Рано утром в аудиториях действительно было совсем пусто, но меня все же сцапали, едва я принялся за вторую листовку. На этот раз сомнений насчет того, кто предатель, быть не могло. Дэвис сделал свой донос незамедлительно, рассчитывая на взаимные подозрения между мной и моими товарищами.
– И вас исключили?
– Исключили бы, не заговори во мне здравый смысл. Во всяком случае, мой труд «Структура капитализма как организованного насилия», который я начал писать, так и остался незаконченным. И с этого момента я стал смотреть на марксистские идеи как на идеи беспочвенные.

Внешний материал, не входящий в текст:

-- pv_equiv track=rewrite | github.com/radu-gajdos/IG1 | FP/sem11.py | doi
-- ===== SOURCE A (Python) =====
-- def doi(l):
--     if len(l)<1:
--         return l
--     else:
--         if l[0]==0:
--             return [0] + doi(l[1:])
--         else:
--             return doi(l[1:]) + [1]
-- ===== SOURCE B (Python) =====
-- def doi(l):
--     z = l.count(0)
--     return [0] * z + [1] * (len(l) - z)
-- ===== Notes on version B (the rewrite author's own statement) =====
-- stated objective: faster
-- what changed: Replaced the quadratic recursion (slicing and list concatenation per element) by a single count of the zeros followed by a closed-form construction of that many zeros and ones for the rest.
import Mathlib
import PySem

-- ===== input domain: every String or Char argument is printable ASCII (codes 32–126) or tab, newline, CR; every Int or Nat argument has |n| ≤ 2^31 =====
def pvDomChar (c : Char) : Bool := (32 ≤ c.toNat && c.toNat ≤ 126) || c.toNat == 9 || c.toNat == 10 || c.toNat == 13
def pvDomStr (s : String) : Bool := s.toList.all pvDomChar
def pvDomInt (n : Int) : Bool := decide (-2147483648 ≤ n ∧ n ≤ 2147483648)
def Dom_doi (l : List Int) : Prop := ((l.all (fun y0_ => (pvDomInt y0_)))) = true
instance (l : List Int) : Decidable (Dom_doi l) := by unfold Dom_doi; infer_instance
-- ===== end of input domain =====

-- B is faster by a different algorithm: one count of zeros and a closed-form build, instead of A's quadratic recursion.

-- ===== PORT A =====
def doi (l : List Int) : List Int :=
  match l with
  | [] => []
  | x :: xs => if x == 0 then 0 :: doi xs else doi xs ++ [1]

-- ===== PORT B =====
def doi_alt (l : List Int) : List Int :=
  let z := l.count 0
  List.replicate z 0 ++ List.replicate (l.length - z) 1

-- ===== PRECONDITION & SPEC =====
def Spec_doi (l : List Int) (out : List Int) : Prop := out = doi_alt l
instance (l : List Int) (out : List Int) : Decidable (Spec_doi l out) := by unfold Spec_doi; infer_instance

-- ===== CLAIM (what is proved, stated in full; the proofs are below) =====
def Claim_equal_doi : Prop := ∀ (l : List Int), Dom_doi l → Spec_doi l (doi l)

-- ===== LEMMAS AND PROOFS =====
theorem doi_eq_alt (l : List Int) : doi l = doi_alt l := by
  induction l with
  | nil => rfl
  | cons x xs ih =>
    have hz : xs.count 0 ≤ xs.length := List.count_le_length
    by_cases hx : x = 0
    · simp [doi, doi_alt, hx, ih, List.replicate_succ]
    · have hx' : (x == 0) = false := by simp [hx]
      simp only [doi, doi_alt, hx', ih, List.count_cons, List.length_cons,
        if_neg (by simp : ¬ (false = true)), Nat.add_zero]
      rw [show xs.length + 1 - xs.count 0 = (xs.length - xs.count 0) + 1 by omega,
        List.replicate_succ' (n := xs.length - xs.count 0)]
      simp

-- ===== VERDICT (by name: the statement is the Claim_ definition above) =====
theorem doi_spec : Claim_equal_doi := by
  intro l _; exact doi_eq_alt l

– Не понимаю, что может быть общего между марксистскими идеями и подлостью вашего профессора.
– Разумеется, ничего общего. Я далек от мысли валить вину на марксизм за двуличие Дэвиса. Просто-напросто с глаз моих свалилась пелена, и я стал понимать, что идеи, пусть даже самые возвышенные и благородные, теряют свою ценность в руках человеческого отребья. Я бы даже сказал, что огромная притягательная сила возвышенных идей, их способность увлекать людей, вводить в обман так велика, что это создает опасность.

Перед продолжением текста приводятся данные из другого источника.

-- pv_equiv track=rewrite | github.com/0LL13/advent | 20/day_2.py | new_rule_check
-- ===== SOURCE A (Python) =====
-- def new_rule_check(low: int, hi: int, letter: str, psw: str) -> bool:
--     count = 0
--     for i, ch in enumerate(psw):
--         if ch == letter and i in [hi, low]:
--             count += 1
--
--     if count == 1:
--         return True
--     return False
-- ===== SOURCE B (Python) =====
-- def new_rule_check(low: int, hi: int, letter: str, psw: str) -> bool:
--     def hit(p):
--         return 0 <= p < len(psw) and psw[p] == letter
--     if low == hi:
--         return hit(low)
--     return hit(low) != hit(hi)
-- ===== Notes on version B (the rewrite author's own statement) =====
-- stated objective: faster
-- what changed: B replaces A's scan over all of psw with two O(1) direct index probes (XOR of the two hits, or a single probe when low == hi), never iterating over the string.
import Mathlib
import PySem

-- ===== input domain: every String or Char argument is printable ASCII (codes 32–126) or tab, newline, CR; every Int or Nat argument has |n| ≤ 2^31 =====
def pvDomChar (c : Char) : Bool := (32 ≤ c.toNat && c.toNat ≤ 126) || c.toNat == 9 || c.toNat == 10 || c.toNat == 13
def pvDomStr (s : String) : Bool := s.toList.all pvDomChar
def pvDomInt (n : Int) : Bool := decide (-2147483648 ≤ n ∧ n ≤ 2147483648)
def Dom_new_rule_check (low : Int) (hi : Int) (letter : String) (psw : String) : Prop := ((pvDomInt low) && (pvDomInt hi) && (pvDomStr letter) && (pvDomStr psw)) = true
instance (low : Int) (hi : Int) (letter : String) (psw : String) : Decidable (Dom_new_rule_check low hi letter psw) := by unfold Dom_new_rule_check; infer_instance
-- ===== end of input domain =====

-- B replaces A's full scan of psw with at most two O(1) index probes; same return value on every input.

-- ===== PORT A =====
-- the loop 'for i, ch in enumerate(psw): if ch == letter and i in [hi, low]: count += 1'
def nrcLoopA (hi low : Int) (letter : String) (l : List (Int × Char)) (count : Int) : Int :=
  match l with
  | [] => count
  | p :: rest =>
      nrcLoopA hi low letter rest
        (if letter.toList = [p.2] ∧ (p.1 = hi ∨ p.1 = low) then count + 1 else count)

def new_rule_check (low : Int) (hi : Int) (letter : String) (psw : String) : Bool :=
  let count := nrcLoopA hi low letter (PySem.List.enumerate psw.toList 0) 0
  if count = 1 then true else false

-- ===== PORT B =====
-- hit(p) of Source B: '0 <= p < len(psw) and psw[p] == letter' (the index is guarded, so psw[p] is safe)
def nrcHit (letter : String) (psw : String) (p : Int) : Bool :=
  decide (0 ≤ p) && decide (p < PySem.Str.len psw) &&
    (match PySem.Str.pyGet? psw p with
     | some c => decide (letter.toList = [c])
     | none => false)

def new_rule_check_alt (low : Int) (hi : Int) (letter : String) (psw : String) : Bool :=
  if low = hi then nrcHit letter psw low
  else nrcHit letter psw low != nrcHit letter psw hi

-- ===== PRECONDITION & SPEC =====
def Spec_new_rule_check (low : Int) (hi : Int) (letter : String) (psw : String) (out : Bool) : Prop := out = new_rule_check_alt low hi letter psw
instance (low : Int) (hi : Int) (letter : String) (psw : String) (out : Bool) : Decidable (Spec_new_rule_check low hi letter psw out) := by unfold Spec_new_rule_check; infer_instance

-- ===== CLAIM (what is proved, stated in full; the proofs are below) =====
def Claim_equal_new_rule_check : Prop := ∀ (low : Int) (hi : Int) (letter : String) (psw : String), Dom_new_rule_check low hi letter psw → Spec_new_rule_check low hi letter psw (new_rule_check low hi letter psw)

-- ===== LEMMAS AND PROOFS =====

-- proof-side form of nrcHit, stated on the character list
def charsHit (letter : String) (l : List Char) (p : Int) : Bool :=
  decide (0 ≤ p) && decide (p < (l.length : Int)) &&
    (match l[p.toNat]? with
     | some c => decide (letter.toList = [c])
     | none => false)

theorem nrcHit_eq (letter psw : String) (p : Int) :
    nrcHit letter psw p = charsHit letter psw.toList p := by
  simp [nrcHit, charsHit, PySem.Str.len_eq, PySem.Str.pyGet?, PySem.Chars.pyGet?]
  by_cases h0 : 0 ≤ p
  · rw [PySem.List.pyGet?_of_nonneg _ h0]
  · simp [h0]

theorem charsHit_nil (letter : String) (p : Int) : charsHit letter [] p = false := by
  simp [charsHit]

theorem charsHit_neg (letter : String) (l : List Char) (p : Int) (h : p < 0) :
    charsHit letter l p = false := by
  have h0 : ¬ (0 ≤ p) := by omega
  simp [charsHit, h0]

theorem charsHit_cons (letter : String) (x : Char) (xs : List Char) (p : Int) :
    charsHit letter (x :: xs) p
      = if p = 0 then decide (letter.toList = [x]) else charsHit letter xs (p - 1) := by
  by_cases hp : p = 0
  · subst hp; simp [charsHit]
  · simp only [if_neg hp]
    by_cases h0 : 0 < p
    · have hpt : p.toNat = (p - 1).toNat + 1 := by omega
      simp only [charsHit, hpt, List.getElem?_cons_succ]
      have h1 : decide (0 ≤ p) = true := by rw [decide_eq_true_iff]; omega
      have h2 : decide (0 ≤ p - 1) = true := by rw [decide_eq_true_iff]; omega
      have h3 : decide (p < ((x :: xs).length : Int)) = decide (p - 1 < (xs.length : Int)) := by
        rw [decide_eq_decide]; simp only [List.length_cons]; push_cast; omega
      rw [h1, h2, h3]
    · rw [charsHit_neg letter _ p (by omega), charsHit_neg letter _ _ (by omega)]

theorem nrcLoopA_spec (hi low : Int) (letter : String) :
    ∀ (l : List Char) (s c : Int),
      nrcLoopA hi low letter (PySem.List.enumerate l s) c
        = c + (if charsHit letter l (hi - s) then 1 else 0)
            + (if hi ≠ low ∧ charsHit letter l (low - s) then 1 else 0) := by
  intro l
  induction l with
  | nil => intro s c; simp [PySem.List.enumerate_nil, nrcLoopA, charsHit_nil]
  | cons x xs ih =>
      intro s c
      rw [PySem.List.enumerate_cons, charsHit_cons, charsHit_cons]
      simp only [nrcLoopA]
      rw [ih (s + 1)]
      have e1 : hi - (s + 1) = hi - s - 1 := by ring
      have e2 : low - (s + 1) = low - s - 1 := by ring
      rw [e1, e2]
      have ehi : (hi - s = 0) = (s = hi) := by simp; omega
      have elo : (low - s = 0) = (s = low) := by simp; omega
      simp only [ehi, elo]
      rcases Bool.dichotomy (charsHit letter xs (hi - s - 1)) with hch | hch <;>
        rcases Bool.dichotomy (charsHit letter xs (low - s - 1)) with hcl | hcl <;>
          rw [hch, hcl] <;>
            by_cases hx : letter.toList = [x] <;>
              by_cases hne : hi = low <;>
                by_cases shi : s = hi <;>
                  by_cases slo : s = low <;>
                    simp [hx, hne, shi, slo] <;>
                      first
                        | omega
                        | (apply absurd hcl; rw [charsHit_neg letter xs (low - s - 1) (by omega)]; simp; done)
                        | (apply absurd hch; rw [charsHit_neg letter xs (hi - s - 1) (by omega)]; simp; done)

-- ===== VERDICT (by name: the statement is the Claim_ definition above) =====
theorem new_rule_check_spec : Claim_equal_new_rule_check := by
  intro low hi letter psw _
  unfold Spec_new_rule_check new_rule_check new_rule_check_alt
  rw [nrcHit_eq, nrcHit_eq]
  have h := nrcLoopA_spec hi low letter psw.toList 0 0
  rw [show hi - 0 = hi from by ring, show low - 0 = low from by ring] at h
  simp only [h]
  rcases Bool.dichotomy (charsHit letter psw.toList hi) with hH | hH <;>
    rcases Bool.dichotomy (charsHit letter psw.toList low) with hL | hL <;>
      rw [hH, hL] <;>
        by_cases hne : hi = low <;>
          first
            | (subst hne; simp_all)
            | (simp [hne, Ne.symm hne])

– Вы обладаете редкой способностью ставить все с ног на голову…
– Да, да, знаю, что вы хотите сказать. Только позвольте мне закончить. Так вот, речь зашла о моем труде, незавершенном и бесполезном, как любое человеческое дело. Впрочем, не совсем. Когда меня задержали и после тщательного обыска в моей квартире отвели к сотруднику Федерального бюро, он мне сказал:
«Судя по этой рукописи, – имелся в виду упомянутый труд, – вы достаточно хорошо усвоили марксистскую доктрину. Это может очень пригодиться, если ваши знания будут использованы должным образом. Поймите, друг мой: кто в свои двадцать лет не был коммунистом, у того нет сердца. Но тот, кто и после двадцати лет продолжает оставаться коммунистом, тот лишен разума. Вам, должно быть, уже более двадцати?»

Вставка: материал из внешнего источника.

-- pv_equiv track=rewrite | github.com/ankitshah009/leetcode_python | graphs/1966-binary_searchable_numbers_in_an_unsorted_array.py | binarySearchableNumbers
-- ===== SOURCE A (Python) =====
-- from typing import List
--
-- def binarySearchableNumbers(nums: List[int]) -> int:
--     """
--     Use monotonic stack to track candidates.
--     """
--     n = len(nums)
--     stack = []  # Stores indices of potential candidates
--     max_so_far = float('-inf')
--
--     for i in range(n):
--         # Remove candidates that are >= current (can't be searched)
--         while stack and nums[stack[-1]] >= nums[i]:
--             stack.pop()
--
--         # Add current if > all previous
--         if nums[i] > max_so_far:
--             stack.append(i)
--
--         max_so_far = max(max_so_far, nums[i])
--
--     return len(stack)
-- ===== SOURCE B (Python) =====
-- from typing import List
--
-- def binarySearchableNumbers(nums: List[int]) -> int:
--     """Suffix-min array + prefix-max scan."""
--     n = len(nums)
--     suffix_min = [0.0] * n
--     cur = float('inf')
--     for i in range(n - 1, -1, -1):
--         suffix_min[i] = cur
--         cur = min(cur, nums[i])
--     count = 0
--     prefix_max = float('-inf')
--     for i in range(n):
--         if nums[i] > prefix_max and nums[i] < suffix_min[i]:
--             count += 1
--         prefix_max = max(prefix_max, nums[i])
--     return count
-- ===== Notes on version B (the rewrite author's own statement) =====
-- stated objective: alternative
-- what changed: Replaces the monotonic index stack with a precomputed suffix-min array plus a running prefix-max scan, counting elements strictly greater than everything on their left and strictly smaller than everything on their right.
import Mathlib
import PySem

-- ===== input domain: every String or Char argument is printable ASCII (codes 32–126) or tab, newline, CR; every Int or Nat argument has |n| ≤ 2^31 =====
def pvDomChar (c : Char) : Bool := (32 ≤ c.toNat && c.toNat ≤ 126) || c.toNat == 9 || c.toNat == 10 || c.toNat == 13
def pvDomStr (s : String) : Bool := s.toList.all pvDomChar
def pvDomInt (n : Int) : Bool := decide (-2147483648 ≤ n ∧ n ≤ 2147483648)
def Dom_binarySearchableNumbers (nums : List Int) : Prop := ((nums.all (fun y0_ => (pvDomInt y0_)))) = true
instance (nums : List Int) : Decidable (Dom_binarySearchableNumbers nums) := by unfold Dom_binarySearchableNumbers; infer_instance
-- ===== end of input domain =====

-- B replaces A's monotonic index stack by a suffix-min array plus a prefix-max scan (same O(n) cost, different algorithm).

-- ===== PORT A =====
-- float('-inf') is ported as `Option Int` with `none` = -inf: it is only ever compared with
-- and maxed against ints, so this is exact.
def pvLtO : Option Int → Int → Bool
  | none, _ => true
  | some m, x => decide (m < x)

def pvMaxO : Option Int → Int → Option Int
  | none, x => some x
  | some m, x => some (max m x)

-- nums[i]: the indices used (loop index from range(n), stack entries) are always in range,
-- so pyGetD with default 0 is exact here.
def pvVal (nums : List Int) (i : Int) : Int := PySem.List.pyGetD nums i 0

-- the `while stack and nums[stack[-1]] >= nums[i]: stack.pop()` loop; stack top at head
def pvPopA (nums : List Int) (x : Int) : List Int → List Int
  | [] => []
  | t :: s => if x ≤ pvVal nums t then pvPopA nums x s else t :: s

-- one iteration of A's for-loop: state = (stack of indices, max_so_far)
def pvStepA (nums : List Int) (st : List Int × Option Int) (i : Int) : List Int × Option Int :=
  let x := pvVal nums i
  let s1 := pvPopA nums x st.1
  let s2 := if pvLtO st.2 x then i :: s1 else s1
  (s2, pvMaxO st.2 x)

def binarySearchableNumbers (nums : List Int) : Int :=
  let n : Int := (nums.length : Int)
  let st := (PySem.List.pyRange 0 n 1).foldl (pvStepA nums) ([], none)
  (st.1.length : Int)

-- ===== PORT B =====
-- float('inf') ported as `Option Int` with `none` = +inf (exact: only compared/min'ed with ints).
def pvGtO : Option Int → Int → Bool
  | none, _ => true
  | some m, x => decide (x < m)

def pvMinO : Option Int → Int → Option Int
  | none, x => some x
  | some m, x => some (min m x)

-- Source B's right-to-left scan building (min of l, suffix_min list for l)
def pvSuffMins : List Int → Option Int × List (Option Int)
  | [] => (none, [])
  | x :: xs =>
    let p := pvSuffMins xs
    (pvMinO p.1 x, p.1 :: p.2)

def binarySearchableNumbers_alt (nums : List Int) : Int :=
  let sm := (pvSuffMins nums).2
  let st := (nums.zip sm).foldl
    (fun (st : Option Int × Int) p =>
      (pvMaxO st.1 p.1, if pvLtO st.1 p.1 && pvGtO p.2 p.1 then st.2 + 1 else st.2))
    (none, 0)
  st.2

-- ===== PRECONDITION & SPEC =====
def Spec_binarySearchableNumbers (nums : List Int) (out : Int) : Prop := out = binarySearchableNumbers_alt nums
instance (nums : List Int) (out : Int) : Decidable (Spec_binarySearchableNumbers nums out) := by unfold Spec_binarySearchableNumbers; infer_instance

-- ===== CLAIM (what is proved, stated in full; the proofs are below) =====
def Claim_equal_binarySearchableNumbers : Prop := ∀ (nums : List Int), Dom_binarySearchableNumbers nums → Spec_binarySearchableNumbers nums (binarySearchableNumbers nums)

-- ===== LEMMAS AND PROOFS =====

-- reference count: number of searchable elements of l, given prefix max pm
def pvCnt : Option Int → List Int → Nat
  | _, [] => 0
  | pm, x :: xs =>
    (if pvLtO pm x && xs.all (fun y => decide (x < y)) then 1 else 0) + pvCnt (pvMaxO pm x) xs

lemma pvGtO_suffMins (x : Int) : ∀ xs : List Int,
    pvGtO (pvSuffMins xs).1 x = xs.all (fun y => decide (x < y)) := by
  intro xs
  induction xs with
  | nil => rfl
  | cons y ys ih =>
    simp only [pvSuffMins, List.all_cons, ← ih]
    cases h : (pvSuffMins ys).1 <;> simp [pvMinO, pvGtO, Bool.and_comm]

lemma altLoop_eq_cnt : ∀ (l : List Int) (pm : Option Int) (c : Int),
    ((l.zip (pvSuffMins l).2).foldl
      (fun (st : Option Int × Int) p =>
        (pvMaxO st.1 p.1, if pvLtO st.1 p.1 && pvGtO p.2 p.1 then st.2 + 1 else st.2))
      (pm, c)).2 = c + (pvCnt pm l : Int) := by
  intro l
  induction l with
  | nil => simp [pvCnt]
  | cons x xs ih =>
    intro pm c
    simp only [pvSuffMins, List.zip_cons_cons, List.foldl_cons, ih, pvCnt, pvGtO_suffMins]
    split <;> push_cast <;> ring

lemma pop_eq_filter (nums : List Int) (x : Int) : ∀ s : List Int,
    List.Pairwise (fun a b => pvVal nums b < pvVal nums a) s →
    pvPopA nums x s = s.filter (fun i => decide (pvVal nums i < x)) := by
  intro s
  induction s with
  | nil => intro _; rfl
  | cons t s ih =>
    intro hp
    rw [List.pairwise_cons] at hp
    by_cases h : x ≤ pvVal nums t
    · simp only [pvPopA, if_pos h, ih hp.2, List.filter_cons]
      have : ¬ (pvVal nums t < x) := by omega
      simp [this]
    · simp only [pvPopA, if_neg h, List.filter_cons]
      have hx : pvVal nums t < x := by omega
      have : s.filter (fun i => decide (pvVal nums i < x)) = s := by
        apply List.filter_eq_self.mpr
        intro b hb
        have := hp.1 b hb
        simp; omega
      simp [hx, this]

lemma loopA_eq (nums : List Int) : ∀ (suf pre s : List Int) (pm : Option Int),
    nums = pre ++ suf →
    List.Pairwise (fun a b => pvVal nums b < pvVal nums a) s →
    (((PySem.List.pyRange (pre.length : Int) (nums.length : Int) 1).foldl
        (pvStepA nums) (s, pm)).1.length)
      = s.countP (fun i => suf.all (fun y => decide (pvVal nums i < y))) + pvCnt pm suf := by
  intro suf
  induction suf with
  | nil =>
    intro pre s pm hn _
    have hlen : (nums.length : Int) = (pre.length : Int) := by simp [hn]
    rw [hlen, PySem.List.pyRange_one_eq_nil (by omega)]
    simp [pvCnt, List.countP_eq_length_filter, List.filter_eq_self.mpr]
  | cons x rest ih =>
    intro pre s pm hn hp
    have hx : pvVal nums (pre.length : Int) = x := by
      simp [pvVal, PySem.List.pyGetD_natCast, hn, List.getD_eq_getElem?_getD]
    have hlt : (pre.length : Int) < (nums.length : Int) := by
      have : nums.length = pre.length + (rest.length + 1) := by simp [hn]
      omega
    rw [PySem.List.pyRange_one_cons hlt, List.foldl_cons]
    have hstep : pvStepA nums (s, pm) (pre.length : Int)
        = ((if pvLtO pm x then (pre.length : Int) :: s.filter (fun i => decide (pvVal nums i < x))
            else s.filter (fun i => decide (pvVal nums i < x))), pvMaxO pm x) := by
      simp [pvStepA, hx, pop_eq_filter nums x s hp]
    have hfp : List.Pairwise (fun a b => pvVal nums b < pvVal nums a)
        (s.filter (fun i => decide (pvVal nums i < x))) :=
      hp.sublist List.filter_sublist
    have hfx : ∀ i ∈ s.filter (fun i => decide (pvVal nums i < x)), pvVal nums i < x := by
      intro i hi
      have := List.of_mem_filter hi
      simpa using this
    have hpre' : nums = (pre ++ [x]) ++ rest := by simp [hn]
    have hlen' : ((pre ++ [x]).length : Int) = (pre.length : Int) + 1 := by simp
    rw [hstep]
    -- apply IH to the new state
    by_cases hpush : pvLtO pm x = true
    · have hp' : List.Pairwise (fun a b => pvVal nums b < pvVal nums a)
          ((pre.length : Int) :: s.filter (fun i => decide (pvVal nums i < x))) := by
        rw [List.pairwise_cons]
        exact ⟨fun i hi => by rw [hx]; exact hfx i hi, hfp⟩
      have := ih (pre ++ [x]) ((pre.length : Int) :: s.filter (fun i => decide (pvVal nums i < x)))
        (pvMaxO pm x) hpre' hp'
      rw [hlen'] at this
      rw [hpush, if_pos rfl, this]
      simp only [List.countP_cons, List.countP_filter, hx, pvCnt, hpush, Bool.true_and]
      by_cases hall : rest.all (fun y => decide (x < y)) = true
      · simp [hall, Bool.and_comm]; omega
      · simp [hall, Bool.and_comm]
    · have := ih (pre ++ [x]) (s.filter (fun i => decide (pvVal nums i < x)))
        (pvMaxO pm x) hpre' hfp
      rw [hlen'] at this
      rw [eq_false_of_ne_true hpush, if_neg (by simp), this]
      simp only [List.countP_filter, pvCnt, eq_false_of_ne_true hpush, Bool.false_and]
      simp [Bool.and_comm]

-- ===== VERDICT (by name: the statement is the Claim_ definition above) =====
theorem binarySearchableNumbers_spec : Claim_equal_binarySearchableNumbers := by
  intro nums _
  unfold Spec_binarySearchableNumbers binarySearchableNumbers binarySearchableNumbers_alt
  dsimp only []
  have hA := loopA_eq nums nums [] [] none (by simp) (by simp)
  simp only [List.length_nil, Nat.cast_zero] at hA
  rw [hA, altLoop_eq_cnt nums none 0]
  simp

Человек выдал мне еще несколько проверенных временем афоризмов, а затем приступил к вербовке.
Сеймур замолкает, как бы ожидая, что с моей стороны последует какой-нибудь вопрос, однако задавать вопросы у меня нет желания, по крайней мере сейчас.
– Для большей ясности необходимо сказать, что при вербовке я очень упорствовал, хотя делал это лишь ради того, чтобы придать себе больший вес. А вот когда меня пытались связать по дружбе с Дэвисом, мне удалось сохранить твердость до конца. Мне доверили самостоятельное задание, я стал быстро продвигаться и не только обогнал Дэвиса, но даже, если мне память не изменяет, сумел ему маленько напакостить. Я человек не мстительный, Майкл. Не потому, что считаю мщение чем-то недостойным, нет, оно вызывает излишнее переутомление, трепку нервов. Но в случае с Дэвисом я с этим считаться не стал. Отомстил ему за попранные иллюзии молодости. Со временем же я понял, что, по существу, мне бы следовало благодарить его…
Сеймур умолкает, на этот раз надолго.
– Вы возненавидели людей, которых любили, а вместе с ними возненавидели все человечество, – говорю я ему.
– Зачем преувеличивать? – устало отвечает американец. – Никого я не возненавидел. А к тем двоим испытываю нечто вроде благодарности за то, что отрезвили меня.